(Collected data)
--------

-- pv_equiv track=rewrite | github.com/pankaj307/Data_Structures_and_Algorithms | Hashing/intersection.py | intersection_length_2
-- ===== SOURCE A (Python) =====
-- def intersection_length_2(a,b,n,m):
--     s = set()
--     for i in range(n):
--         s.add(a[i])
--     res = 0
--     for j in range(m):
--         if (b[j] in s):
--             res += 1
--             s.remove(b[j])
--     return res
-- ===== SOURCE B (Python) =====
-- def _dedup_sorted(zs):
--     out = []
--     for z in zs:
--         if not out or out[-1] != z:
--             out.append(z)
--     return out
--
--
-- def intersection_length_2(a, b, n, m):
--     xs = _dedup_sorted(sorted(a[i] for i in range(n)))
--     ys = _dedup_sorted(sorted(b[j] for j in range(m)))
--     res = 0
--     i = 0
--     j = 0
--     while i < len(xs) and j < len(ys):
--         if xs[i] < ys[j]:
--             i += 1
--         elif ys[j] < xs[i]:
--             j += 1
--         else:
--             res += 1
--             i += 1
--             j += 1
--     return res
-- ===== Notes on version B (the rewrite author's own statement) =====
-- stated objective: alternative
-- what changed: Replaces A's hash-set membership/removal scan with a sort-based algorithm: sort both prefixes, deduplicate adjacent equal runs, then count distinct common values with a two-pointer merge (no hash set at all).
import Mathlib
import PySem

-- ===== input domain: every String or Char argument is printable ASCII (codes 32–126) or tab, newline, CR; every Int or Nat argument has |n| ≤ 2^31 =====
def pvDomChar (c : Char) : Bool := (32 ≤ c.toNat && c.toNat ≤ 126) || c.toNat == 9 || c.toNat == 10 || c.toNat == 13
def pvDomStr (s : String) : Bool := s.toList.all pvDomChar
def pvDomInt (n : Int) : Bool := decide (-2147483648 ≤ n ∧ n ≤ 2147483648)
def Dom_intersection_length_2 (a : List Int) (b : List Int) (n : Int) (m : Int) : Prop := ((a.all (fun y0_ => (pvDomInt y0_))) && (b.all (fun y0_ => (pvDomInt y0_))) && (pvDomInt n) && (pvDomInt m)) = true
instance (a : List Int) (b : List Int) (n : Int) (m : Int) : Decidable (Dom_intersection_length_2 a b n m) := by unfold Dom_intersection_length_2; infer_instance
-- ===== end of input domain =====

-- ===== PORT A =====
-- B replaces A's hash-set scan by sort + adjacent dedup + two-pointer merge count.
-- pyGetD _ _ 0 is exact here: under Pre_ every index 0..n-1 / 0..m-1 is in range.
def intersection_length_2 (a : List Int) (b : List Int) (n : Int) (m : Int) : Int :=
  let s : PySem.Set Int :=
    (PySem.List.pyRange 0 n 1).foldl
      (fun s i => PySem.Set.add s (PySem.List.pyGetD a i 0)) PySem.Set.empty
  let p : Int × PySem.Set Int :=
    (PySem.List.pyRange 0 m 1).foldl
      (fun p j =>
        if PySem.Set.contains p.2 (PySem.List.pyGetD b j 0) then
          (p.1 + 1, PySem.Set.discard p.2 (PySem.List.pyGetD b j 0))
        else p)
      (0, s)
  p.1

-- ===== PORT B =====
-- _dedup_sorted: append z unless the accumulator's last element equals z
def pvDedupSorted (zs : List Int) : List Int :=
  zs.foldl (fun out z =>
    if out = [] ∨ PySem.List.pyGet? out (-1) ≠ some z then out ++ [z] else out) []

-- the while loop over indices i, j with accumulator res (fuel = a bound on the
-- remaining iterations, structurally decreasing; it only makes the loop total)
def pvMergeLoop (xs ys : List Int) (fuel : Nat) (i j : Nat) (res : Int) : Int :=
  match fuel with
  | 0 => res
  | Nat.succ fuel =>
    if h : i < xs.length ∧ j < ys.length then
      if xs[i] < ys[j] then pvMergeLoop xs ys fuel (i + 1) j res
      else if ys[j] < xs[i] then pvMergeLoop xs ys fuel i (j + 1) res
      else pvMergeLoop xs ys fuel (i + 1) (j + 1) (res + 1)
    else res

def intersection_length_2_alt (a : List Int) (b : List Int) (n : Int) (m : Int) : Int :=
  let xs := pvDedupSorted (PySem.List.sorted
    ((PySem.List.pyRange 0 n 1).map (fun i => PySem.List.pyGetD a i 0)) (fun x => x) false)
  let ys := pvDedupSorted (PySem.List.sorted
    ((PySem.List.pyRange 0 m 1).map (fun j => PySem.List.pyGetD b j 0)) (fun x => x) false)
  pvMergeLoop xs ys (xs.length + ys.length) 0 0 0

-- ===== PRECONDITION & SPEC =====
-- Pre_ excludes exactly the inputs where Python A raises IndexError (n or m exceeds the list length).
def Pre_intersection_length_2 (a : List Int) (b : List Int) (n : Int) (m : Int) : Prop :=
  n ≤ (a.length : Int) ∧ m ≤ (b.length : Int)
instance (a : List Int) (b : List Int) (n : Int) (m : Int) : Decidable (Pre_intersection_length_2 a b n m) := by unfold Pre_intersection_length_2; infer_instance
def pvWitness_intersection_length_2 : List Int × List Int × Int × Int := ([1, 2, 3], [2, 3, 4], 3, 3)
def Spec_intersection_length_2 (a : List Int) (b : List Int) (n : Int) (m : Int) (out : Int) : Prop := out = intersection_length_2_alt a b n m
instance (a : List Int) (b : List Int) (n : Int) (m : Int) (out : Int) : Decidable (Spec_intersection_length_2 a b n m out) := by unfold Spec_intersection_length_2; infer_instance

-- ===== CLAIM (what is proved, stated in full; the proofs are below) =====
def Claim_equal_intersection_length_2 : Prop := ∀ (a : List Int) (b : List Int) (n : Int) (m : Int), Dom_intersection_length_2 a b n m → Pre_intersection_length_2 a b n m → Spec_intersection_length_2 a b n m (intersection_length_2 a b n m)

-- ===== LEMMAS AND PROOFS =====

-- ---- A side: the scan over b counts |set(prefix a) ∩ set(prefix b)| ----

theorem pv_toFinset_discard (s : PySem.Set Int) (x : Int) :
    (PySem.Set.discard s x).toFinset = s.toFinset \ {x} := by
  ext y
  simp [PySem.Set.mem_discard]

theorem pv_loop (bs : List Int) : ∀ (s : PySem.Set Int) (r : Int), s.Nodup →
    (bs.foldl (fun p x => if PySem.Set.contains p.2 x then (p.1 + 1, PySem.Set.discard p.2 x) else p) (r, s)).1
      = r + ((s.toFinset ∩ bs.toFinset).card : Int) := by
  induction bs with
  | nil => intro s r _; simp
  | cons x rest ih =>
    intro s r hs
    rw [List.foldl_cons]
    by_cases hx : x ∈ s
    · have hc : PySem.Set.contains s x = true := (PySem.Set.contains_iff s x).mpr hx
      simp only [hc, if_pos]
      rw [ih _ _ (PySem.Set.nodup_discard s x hs)]
      have hset : s.toFinset ∩ (x :: rest).toFinset
          = insert x ((PySem.Set.discard s x).toFinset ∩ rest.toFinset) := by
        rw [pv_toFinset_discard]
        ext y
        simp only [List.toFinset_cons, Finset.mem_inter, Finset.mem_insert,
          Finset.mem_sdiff, Finset.mem_singleton, List.mem_toFinset]
        constructor
        · rintro ⟨hy, h | h⟩
          · exact Or.inl h
          · by_cases hyx : y = x
            · exact Or.inl hyx
            · exact Or.inr ⟨⟨hy, hyx⟩, h⟩
        · rintro (h | ⟨⟨hy, _⟩, h⟩)
          · exact ⟨h ▸ hx, Or.inl h⟩
          · exact ⟨hy, Or.inr h⟩
      have hnot : x ∉ (PySem.Set.discard s x).toFinset ∩ rest.toFinset := by
        rw [pv_toFinset_discard]
        simp
      rw [hset, Finset.card_insert_of_notMem hnot]
      push_cast
      ring
    · have hc : PySem.Set.contains s x = false := by
        by_contra h
        exact hx ((PySem.Set.contains_iff s x).mp (by simpa using h))
      simp only [hc, if_neg, Bool.false_eq_true, not_false_iff]
      rw [ih _ _ hs]
      have hset : s.toFinset ∩ (x :: rest).toFinset = s.toFinset ∩ rest.toFinset := by
        ext y
        simp only [List.toFinset_cons, Finset.mem_inter, Finset.mem_insert, List.mem_toFinset]
        constructor
        · rintro ⟨hy, h | h⟩
          · exact absurd (h ▸ hy) hx
          · exact ⟨hy, h⟩
        · rintro ⟨hy, h⟩; exact ⟨hy, Or.inr h⟩
      rw [hset]

theorem pv_toFinset_ofList (xs : List Int) :
    (PySem.Set.ofList xs).toFinset = xs.toFinset := by
  ext y
  simp [PySem.Set.mem_ofList]

theorem pv_foldl_comp {α β γ : Type} (f : β → γ) (g : α → γ → α) (l : List β) (init : α) :
    List.foldl (fun x y => g x (f y)) init l = List.foldl g init (l.map f) :=
  (List.foldl_map (f := f) (g := g) (l := l) (init := init)).symm

theorem pv_A_eq_card (as bs : List Int) :
    (List.foldl (fun p x => if PySem.Set.contains p.2 x then (p.1 + 1, PySem.Set.discard p.2 x) else p)
        ((0 : Int), List.foldl PySem.Set.add PySem.Set.empty as) bs).1
      = ((as.toFinset ∩ bs.toFinset).card : Int) := by
  have hof : List.foldl PySem.Set.add PySem.Set.empty as = PySem.Set.ofList as :=
    (PySem.Set.ofList_eq_foldl as).symm
  rw [hof, pv_loop bs _ 0 (PySem.Set.nodup_ofList as), pv_toFinset_ofList]
  simp

-- ---- B side: dedup of a sorted list, then the merge loop counts |∩| ----

-- structural companion of the while loop
def pvMergeCount : List Int → List Int → Int
  | [], _ => 0
  | _ :: _, [] => 0
  | x :: xs, y :: ys =>
    if x < y then pvMergeCount xs (y :: ys)
    else if y < x then pvMergeCount (x :: xs) ys
    else 1 + pvMergeCount xs ys

theorem pv_mergeLoop_eq (xs ys : List Int) (fuel : Nat) : ∀ (i j : Nat) (res : Int),
    (xs.length - i) + (ys.length - j) ≤ fuel →
    pvMergeLoop xs ys fuel i j res = res + pvMergeCount (xs.drop i) (ys.drop j) := by
  induction fuel with
  | zero =>
    intro i j res hf
    have h1 : xs.length ≤ i := by omega
    rw [pvMergeLoop, List.drop_eq_nil_of_le h1]
    simp [pvMergeCount]
  | succ fuel ih =>
    intro i j res hf
    rw [pvMergeLoop]
    by_cases h : i < xs.length ∧ j < ys.length
    · rw [dif_pos h]
      rcases lt_trichotomy xs[i] ys[j] with hlt | heq | hgt
      · rw [if_pos hlt, ih (i + 1) j res (by omega),
          List.drop_eq_getElem_cons h.1, List.drop_eq_getElem_cons h.2,
          pvMergeCount, if_pos hlt, ← List.drop_eq_getElem_cons h.2]
      · rw [if_neg (by omega), if_neg (by omega), ih (i + 1) (j + 1) (res + 1) (by omega),
          List.drop_eq_getElem_cons h.1, List.drop_eq_getElem_cons h.2,
          pvMergeCount, if_neg (by omega), if_neg (by omega)]
        ring
      · rw [if_neg (by omega), if_pos hgt, ih i (j + 1) res (by omega),
          List.drop_eq_getElem_cons h.1, List.drop_eq_getElem_cons h.2,
          pvMergeCount, if_neg (by omega), if_pos hgt, ← List.drop_eq_getElem_cons h.1]
    · rw [dif_neg h]
      have : xs.length ≤ i ∨ ys.length ≤ j := by omega
      rcases this with h1 | h1
      · rw [List.drop_eq_nil_of_le h1]
        simp [pvMergeCount]
      · rw [List.drop_eq_nil_of_le h1]
        cases xs.drop i <;> simp [pvMergeCount]
-- pv_equiv track=rewrite | github.com/jianzhang-lu/Undergraduate | ZJE_courses/6. BMI3/Workshop/L14 Exam/20 Mock Exam.py | findSeqOccurance
-- ===== SOURCE A (Python) =====
-- def getNeighbors(cur_row, cur_col, n_row, n_col) -> list:
--     directions = [[cur_row, cur_col-1],
--                   [cur_row, cur_col+1],
--                   [cur_row-1, cur_col],
--                   [cur_row+1, cur_col]]
--     neighbors = []
--     for row, col in directions:
--         if 0 <= row < n_row and 0 <= col < n_col:
--             neighbors.append([row, col])
--     return neighbors
--
-- def isFinal(m: list, path: list, s: str) -> bool:
--     cur_s = ''
--     for i in path:
--         row, col = i
--         sub_s = m[row][col]
--         cur_s += sub_s
--     return cur_s == s
--
-- def dfs(m: list, s: str, start: list, path: list, count: int) -> int:
--     n_row = len(m)
--     n_col = len(m[0])
--     if isFinal(m, path, s):
--         count += 1
--         return count
--
--     for neighbor in getNeighbors(start[0], start[1], n_row, n_col):
--         if neighbor not in path and m[neighbor[0]][neighbor[1]] == s[len(path)]:
--             path.append(neighbor)
--             count = dfs(m, s, neighbor, path, count)
--             path.pop()
--     return count
--
-- def findSeqOccurance(m: list, s: str) -> int:
--     """
--     @arg m: a matrix containing nucleotide characters
--     @arg s: the sequence to be searched
--     Exapmle:
--         findSeqOccurance(m, "GTTCCA") # returns 7
--         findSeqOccurance(m, "CATAGACA") # returns 2
--         findSeqOccurance(m, "GTCAGATCA") # returns 9
--     """
--     count = 0
--     for row in range(len(m)):
--         for col in range(len(m[0])):
--             if m[row][col] == s[0]:
--                 start = [row, col]
--                 count += dfs(m, s, start, [start], 0)
--     return count
-- ===== SOURCE B (Python) =====
-- def findSeqOccurance(m: list, s: str) -> int:
--     n_row = len(m)
--     n_col = len(m[0]) if m else 0
--     # frontier of partial states: (current cell, frozenset of visited cells)
--     states = [((r, c), frozenset([(r, c)]))
--               for r in range(n_row) for c in range(n_col)
--               if m[r][c] == s[0]]
--     for ch in s[1:]:
--         new_states = []
--         for (r, c), vis in states:
--             for nr, nc in ((r, c - 1), (r, c + 1), (r - 1, c), (r + 1, c)):
--                 if (0 <= nr < n_row and 0 <= nc < n_col
--                         and (nr, nc) not in vis and m[nr][nc] == ch):
--                     new_states.append(((nr, nc), vis | {(nr, nc)}))
--         states = new_states
--     return len(states)
-- ===== Notes on version B (the rewrite author's own statement) =====
-- stated objective: alternative
-- what changed: Replaces A's recursive backtracking DFS (mutable path list, count accumulator, string rebuilt and compared at every call) by an iterative layer-by-layer frontier expansion: a list of partial states (cell, visited set) is advanced once per character of s[1:] and the answer is the size of the final frontier.
import Mathlib
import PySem

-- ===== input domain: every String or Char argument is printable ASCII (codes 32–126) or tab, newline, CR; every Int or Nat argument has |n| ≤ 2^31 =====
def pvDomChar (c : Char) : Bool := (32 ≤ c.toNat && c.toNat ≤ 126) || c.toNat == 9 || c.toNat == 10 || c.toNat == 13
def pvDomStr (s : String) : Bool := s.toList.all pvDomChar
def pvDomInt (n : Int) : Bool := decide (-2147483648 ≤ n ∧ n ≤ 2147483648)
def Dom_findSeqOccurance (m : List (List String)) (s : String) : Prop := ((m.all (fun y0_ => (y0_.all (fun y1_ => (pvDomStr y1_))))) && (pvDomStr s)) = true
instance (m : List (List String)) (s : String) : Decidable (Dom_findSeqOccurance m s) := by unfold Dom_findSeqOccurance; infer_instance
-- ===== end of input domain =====

-- B replaces A's recursive backtracking DFS by an iterative layer-by-layer frontier expansion
-- over the characters of s: a list of partial states (cell, visited set) advanced once per
-- character; the answer is the size of the final frontier.

-- ===== PORT A =====
-- m[r][c] as a list of characters (indices are checked 0 ≤ · < len before every access)
def pvCellC (m : List (List String)) (r c : Int) : List Char :=
  ((m.getD r.toNat []).getD c.toNat "").toList

-- getNeighbors: the four candidate cells, kept when in bounds
def pvNeighbors (r c nRow nCol : Int) : List (Int × Int) :=
  [(r, c - 1), (r, c + 1), (r - 1, c), (r + 1, c)].filter
    (fun p => decide (0 ≤ p.1) && decide (p.1 < nRow) && decide (0 ≤ p.2) && decide (p.2 < nCol))

-- isFinal: the string spelled by path (built by successive concatenation) equals s
def pvPathChars (m : List (List String)) (path : List (Int × Int)) : List Char :=
  path.foldl (fun acc p => acc ++ pvCellC m p.1 p.2) []

def pvIsFinal (m : List (List String)) (path : List (Int × Int)) (s : String) : Bool :=
  pvPathChars m path == s.toList

-- dfs of A, accumulator style; fuel only makes the recursion structural (nRow*nCol+1 always
-- suffices: the path holds distinct in-bounds cells, so the recursion depth is bounded)
def pvDfsA (m : List (List String)) (s : String) :
    Nat → Int × Int → List (Int × Int) → Int → Int
  | 0, _, _, count => count
  | fuel + 1, start, path, count =>
    if pvIsFinal m path s then count + 1
    else
      (pvNeighbors start.1 start.2 (m.length : Int) ((m.headD []).length : Int)).foldl
        (fun cnt nb =>
          if nb ∉ path ∧ pvCellC m nb.1 nb.2 = [s.toList.getD path.length '?'] then
            pvDfsA m s fuel nb (path ++ [nb]) cnt
          else cnt) count

def findSeqOccurance (m : List (List String)) (s : String) : Int :=
  let nRow := m.length
  let nCol := (m.headD []).length
  (List.range nRow).foldl (fun (count : Int) (row : Nat) =>
    (List.range nCol).foldl (fun (count : Int) (col : Nat) =>
      if pvCellC m (row : Int) (col : Int) = [s.toList.getD 0 '?'] then
        count + pvDfsA m s (nRow * nCol + 1) ((row : Int), (col : Int)) [((row : Int), (col : Int))] 0
      else count) count) 0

--------

» **PROBLEM STATEMENT**
Within the data above, the lines from the one with "pvPathChars m path == s.toList" to the one with "(fun cnt nb =>" must be repeated exactly; no other line belongs in the answer.

» **RESPONSE BOX**
  pvPathChars m path == s.toList

-- dfs of A, accumulator style; fuel only makes the recursion structural (nRow*nCol+1 always
-- suffices: the path holds distinct in-bounds cells, so the recursion depth is bounded)
def pvDfsA (m : List (List String)) (s : String) :
    Nat → Int × Int → List (Int × Int) → Int → Int
  | 0, _, _, count => count
  | fuel + 1, start, path, count =>
    if pvIsFinal m path s then count + 1
    else
      (pvNeighbors start.1 start.2 (m.length : Int) ((m.headD []).length : Int)).foldl
        (fun cnt nb =>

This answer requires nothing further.